Wellington’s voice said, “No. I’m saying there is an answer, but it’s a difficult one, and an expensive one.”

Somebody, possibly Joe Holt, said, “I don’t think anyone here cares about the expense, that isn’t important.”

Wellington: “I hope you’re right. So here, in essence, is the plan. We intend to convince Bradford he already has traveled to Red China.”

Somebody: “That’s impossible.”

Somebody: “If you mean a kind of hypnosis, you can’t indefinitely—”

Wellington: “No, I don’t mean anything like that. I mean that Bradford has to be institutionalized, it boils down to that, he can’t be allowed to run loose. So what we have to do is convince him that the institution is in Red China.”

Joe Holt: “You mean create a fake environment of some kind?”

Wellington: “Create it, send Bradford traveling, convince him his travels have ended in Peking, and maintain the artificial environment for the rest of Bradford’s life.”

Wellington, in the flesh, reached out and pushed a button to cut off his recorded voice. “There was a long argument following that,” he said. “I won’t bore you with it. The point is, that discussion took place the day before Elizabeth’s funeral. I told everyone present what I wanted to construct, how much it would cost each of them right now, how much it would cost each of them annually, and how much we could get out of the government. I had to have an answer—”

Evelyn said, “From the government? You mean you haven’t kept this in the family.”

Wellington pointed to the tape recorder. “Where do you think I got that? Wake up, Evelyn, do you think anything can happen to anyone in this country, anyone who matters, without some branch of the government getting wind of it?”

“You knew they knew.”

“Of course. I was their chief spy into family councils. Their chief non-electronic spy. Just as I was the family’s chief spy into their councils.”

“But you never told anyone. Anyone on our side, I mean.”

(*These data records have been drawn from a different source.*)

-- pv_equiv track=rewrite | github.com/gregoryann/Python-Beginner-Examples | Edabit +1500 Python Challenges/Hard/Imaginary Coding Interview.py | interview
-- ===== SOURCE A (Python) =====
-- def interview(lst, tot):
--
-- 	class Test:
--
-- 		very_easy = 5
-- 		easy = 10
-- 		medium = 15
-- 		hard = 20
--
-- 		def __init__(self, questions):
-- 			self.q = questions
--
-- 		def check_time(self, quid, time):
-- 			if self.q[quid] == 'VE':
-- 				goal = Test.very_easy
-- 			elif self.q[quid] == 'E':
-- 				goal = Test.easy
-- 			elif self.q[quid] == 'M':
-- 				goal = Test.medium
-- 			else:
-- 				goal = Test.hard
--
-- 			return time <= goal
--
-- 		def check_total(self, time):
-- 			return time <= 120
--
-- 	if len(lst) < 8 or tot > 120:
-- 		return 'disqualified'
-- 	test = Test('VE,VE,E,E,M,M,H,H'.split(','))
--
-- 	for n in range(len(lst)):
-- 		if test.check_time(n, lst[n]) == False:
-- 			return 'disqualified'
--
-- 	if test.check_total(tot) == False:
-- 		return 'disqualified'
-- 	else:
-- 		return 'qualified'
-- ===== SOURCE B (Python) =====
-- def interview(lst, tot):
--     # Thresholds are 5,5,10,10,15,15,20,20: i.e. questions come in PAIRS whose
--     # shared limit increases arithmetically by 5. Recurse two questions at a
--     # time with the current limit, no per-question table or label dispatch.
--     if len(lst) != 8 or tot > 120:
--         return 'disqualified'
--
--     def ok(rest, limit):
--         if not rest:
--             return True
--         return rest[0] <= limit and rest[1] <= limit and ok(rest[2:], limit + 5)
--
--     return 'qualified' if ok(lst, 5) else 'disqualified'
-- ===== Notes on version B (the rewrite author's own statement) =====
-- stated objective: simpler
-- what changed: Replaces the inner Test class, the per-question if/elif label dispatch and the index loop with early return by a recursion that consumes the questions two at a time against a single limit that increases arithmetically by 5 (no threshold table, no indices), behind a len(lst) != 8 guard.
import Mathlib
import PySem

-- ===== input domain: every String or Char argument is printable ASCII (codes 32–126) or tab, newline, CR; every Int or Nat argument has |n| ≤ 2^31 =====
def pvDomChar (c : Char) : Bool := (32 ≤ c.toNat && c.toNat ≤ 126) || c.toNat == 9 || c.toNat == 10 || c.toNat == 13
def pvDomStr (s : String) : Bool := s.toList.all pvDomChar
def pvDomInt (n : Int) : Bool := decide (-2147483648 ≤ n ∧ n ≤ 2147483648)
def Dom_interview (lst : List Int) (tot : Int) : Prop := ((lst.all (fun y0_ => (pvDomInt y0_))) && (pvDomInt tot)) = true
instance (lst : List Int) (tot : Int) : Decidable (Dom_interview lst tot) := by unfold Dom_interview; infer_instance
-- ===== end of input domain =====

-- B replaces the inner Test class, the per-question label dispatch and the index loop by a
-- recursion consuming the questions two at a time against a limit increasing by 5 (objective:
-- simpler); A's IndexError region (lists longer than 8 that pass) is outside Pre_.

-- ===== PORT A =====
-- Test.check_time: self.q[quid] looked up with pyGetD (in range for every index A's loop reaches inside Pre_)
def pvACheckTime (q : List String) (quid : Int) (time : Int) : Bool :=
  let goal : Int :=
    if PySem.List.pyGetD q quid "" = "VE" then 5
    else if PySem.List.pyGetD q quid "" = "E" then 10
    else if PySem.List.pyGetD q quid "" = "M" then 15
    else 20
  time ≤ goal

-- the for-loop over range(len(lst)) with its early return 'disqualified' (false = early return)
def pvALoop (q : List String) (lst : List Int) : List Int → Bool
  | [] => true
  | n :: ns =>
      if pvACheckTime q n (PySem.List.pyGetD lst n 0) = false then false
      else pvALoop q lst ns

def interview (lst : List Int) (tot : Int) : String :=
  if (lst.length : Int) < 8 ∨ tot > 120 then "disqualified"
  else
    let q := (PySem.Str.split? "VE,VE,E,E,M,M,H,H" ",").getD []
    if pvALoop q lst (PySem.List.pyRange 0 (lst.length : Int) 1) = false then "disqualified"
    else if (decide (tot ≤ 120)) = false then "disqualified"
    else "qualified"

-- ===== PORT B =====
-- ok(rest, limit): rest[1] is pyGetD (always in range on the even-length lists B reaches);
-- rest[2:] is the slice (a :: rest)[2:] = rest.drop 1
def pvBOk : List Int → Int → Bool
  | [], _ => true
  | [a], limit =>  -- unreachable in B (guard forces length 8): Python's rest[1] raises here
      decide (a ≤ limit) && decide (PySem.List.pyGetD [a] 1 0 ≤ limit)
  | a :: b :: rest, limit =>  -- rest[0] = a, rest[1] = b, rest[2:] = rest
      decide (a ≤ limit) && decide (b ≤ limit) && pvBOk rest (limit + 5)

def interview_alt (lst : List Int) (tot : Int) : String :=
  if lst.length ≠ 8 ∨ tot > 120 then "disqualified"
  else if pvBOk lst 5 then "qualified"
  else "disqualified"

-- ===== PRECONDITION & SPEC =====
-- Pre_ excludes exactly the inputs where A raises IndexError (self.q[8]): more than 8 questions,
-- tot ≤ 120 and the first eight times within their thresholds; A returns normally everywhere else
-- (B returns "disqualified" there, since the interview does not have exactly 8 questions).
def Pre_interview (lst : List Int) (tot : Int) : Prop :=
  ¬ (lst.length > 8 ∧ tot ≤ 120 ∧
      ((lst.take 8).zip [5, 5, 10, 10, 15, 15, 20, 20]).all (fun p => p.1 ≤ p.2) = true)
instance (lst : List Int) (tot : Int) : Decidable (Pre_interview lst tot) := by
  unfold Pre_interview; infer_instance

def pvWitness_interview : List Int × Int := ([1, 2, 3, 4, 5, 6, 7, 8], 100)

def Spec_interview (lst : List Int) (tot : Int) (out : String) : Prop := out = interview_alt lst tot
instance (lst : List Int) (tot : Int) (out : String) : Decidable (Spec_interview lst tot out) := by unfold Spec_interview; infer_instance

-- ===== CLAIM (what is proved, stated in full; the proofs are below) =====
def Claim_equal_interview : Prop := ∀ (lst : List Int) (tot : Int), Dom_interview lst tot → Pre_interview lst tot → Spec_interview lst tot (interview lst tot)

-- ===== LEMMAS AND PROOFS =====
set_option maxHeartbeats 1000000

theorem pv_range8 : PySem.List.pyRange 0 8 1 = [0, 1, 2, 3, 4, 5, 6, 7] := by decide

theorem pv_qsplit : (PySem.Str.split? "VE,VE,E,E,M,M,H,H" ",").getD []
    = ["VE", "VE", "E", "E", "M", "M", "H", "H"] := by decide

theorem pv_main : ∀ (lst : List Int) (tot : Int), Pre_interview lst tot →
    interview lst tot = interview_alt lst tot := by
  intro lst tot hpre
  by_cases htot : tot > 120
  · simp [interview, interview_alt, htot]
  by_cases hlen : lst.length < 8
  · unfold interview interview_alt
    rw [if_pos (Or.inl (by exact_mod_cast hlen)), if_pos (Or.inl (by omega))]
  rcases lst with _ | ⟨a, _ | ⟨b, _ | ⟨c, _ | ⟨d, _ | ⟨e, _ | ⟨f, _ | ⟨g, _ | ⟨h, rest⟩⟩⟩⟩⟩⟩⟩⟩
  all_goals try (simp at hlen)
  rcases rest with _ | ⟨i, rest⟩
  · -- exactly 8 questions: both sides compute on [a,b,c,d,e,f,g,h]
    simp only [interview, interview_alt, pv_qsplit]
    norm_num [htot]
    rw [pv_range8]
    simp only [pvALoop, pvACheckTime, pvBOk]
    norm_num [PySem.List.pyGetD_ofNat']
    split_ifs <;> simp_all <;> omega
  · -- more than 8 questions: Pre_ guarantees a failure among the first eight,
    -- so A's loop hits its early return before index 8 and both sides are "disqualified"
    have hfail : ¬ (a ≤ 5 ∧ b ≤ 5 ∧ c ≤ 10 ∧ d ≤ 10 ∧ e ≤ 15 ∧ f ≤ 15 ∧ g ≤ 20 ∧ h ≤ 20) := by
      intro hall
      apply hpre
      refine ⟨by simp, by omega, ?_⟩
      simp [List.take, List.zip, hall.1, hall.2.1, hall.2.2.1, hall.2.2.2.1,
        hall.2.2.2.2.1, hall.2.2.2.2.2.1, hall.2.2.2.2.2.2.1, hall.2.2.2.2.2.2.2]
    have hrange : PySem.List.pyRange 0 (9 + (rest.length : Int)) 1
        = [0, 1, 2, 3, 4, 5, 6, 7] ++ PySem.List.pyRange 8 (9 + (rest.length : Int)) 1 := by
      rw [PySem.List.pyRange_one_append 0 8 (9 + (rest.length : Int)) (by omega) (by omega),
        pv_range8]
    have hloop : pvALoop ["VE", "VE", "E", "E", "M", "M", "H", "H"]
        (a :: b :: c :: d :: e :: f :: g :: h :: i :: rest)
        (PySem.List.pyRange 0 (9 + (rest.length : Int)) 1) = false := by
      rw [hrange]
      simp only [List.cons_append, List.nil_append, pvALoop, pvACheckTime]
      norm_num [PySem.List.pyGetD_ofNat']
      split_ifs <;> simp_all
    simp only [interview, interview_alt, pv_qsplit]
    rw [show (((a :: b :: c :: d :: e :: f :: g :: h :: i :: rest).length : Int))
          = 9 + (rest.length : Int) from by simp; omega]
    rw [hloop]
    simp

-- ===== VERDICT (by name: the statement is the Claim_ definition above) =====
theorem interview_spec : Claim_equal_interview := by
  intro lst tot _ hpre
  exact pv_main lst tot hpre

“What good would it do? Once I’d brought everything into the open, the people behind me would simply have taken the problem out of the family’s hands. Wait. Before you say anything else—” he pushed the re-wind button, and the tape began to whir on the machine “—let me play you another tape.”

Evelyn turned to Robert. “You knew what was going on?”

“Not for a long while,” he said, but he looked guilty.

“You knew before I left.”

“Yes. I knew from the day before Elizabeth’s funeral. Not the exact details, but approximately.”

“And you didn’t say anything to me.”

“Wait,” Robert said. He looked pained. “Hear Wellington out, before you make up your mind.”

Wellington had another reel on the machine now, and he said, “This time, I think you should listen all the way through. It lasts about ten minutes. After Elizabeth’s funeral, a group of us gathered upstairs in Sterling’s house. Earl’s wife; his widow, actually. Harrison and Patricia. Your brother George and his wife. Joe Holt, Senator Fanshaw, Eugene White and myself. This is the latter part of what was said.”

He pushed the play button, and at once Patricia Lockridge’s irascible voice came on: “We shouldn’t have had to go through this.”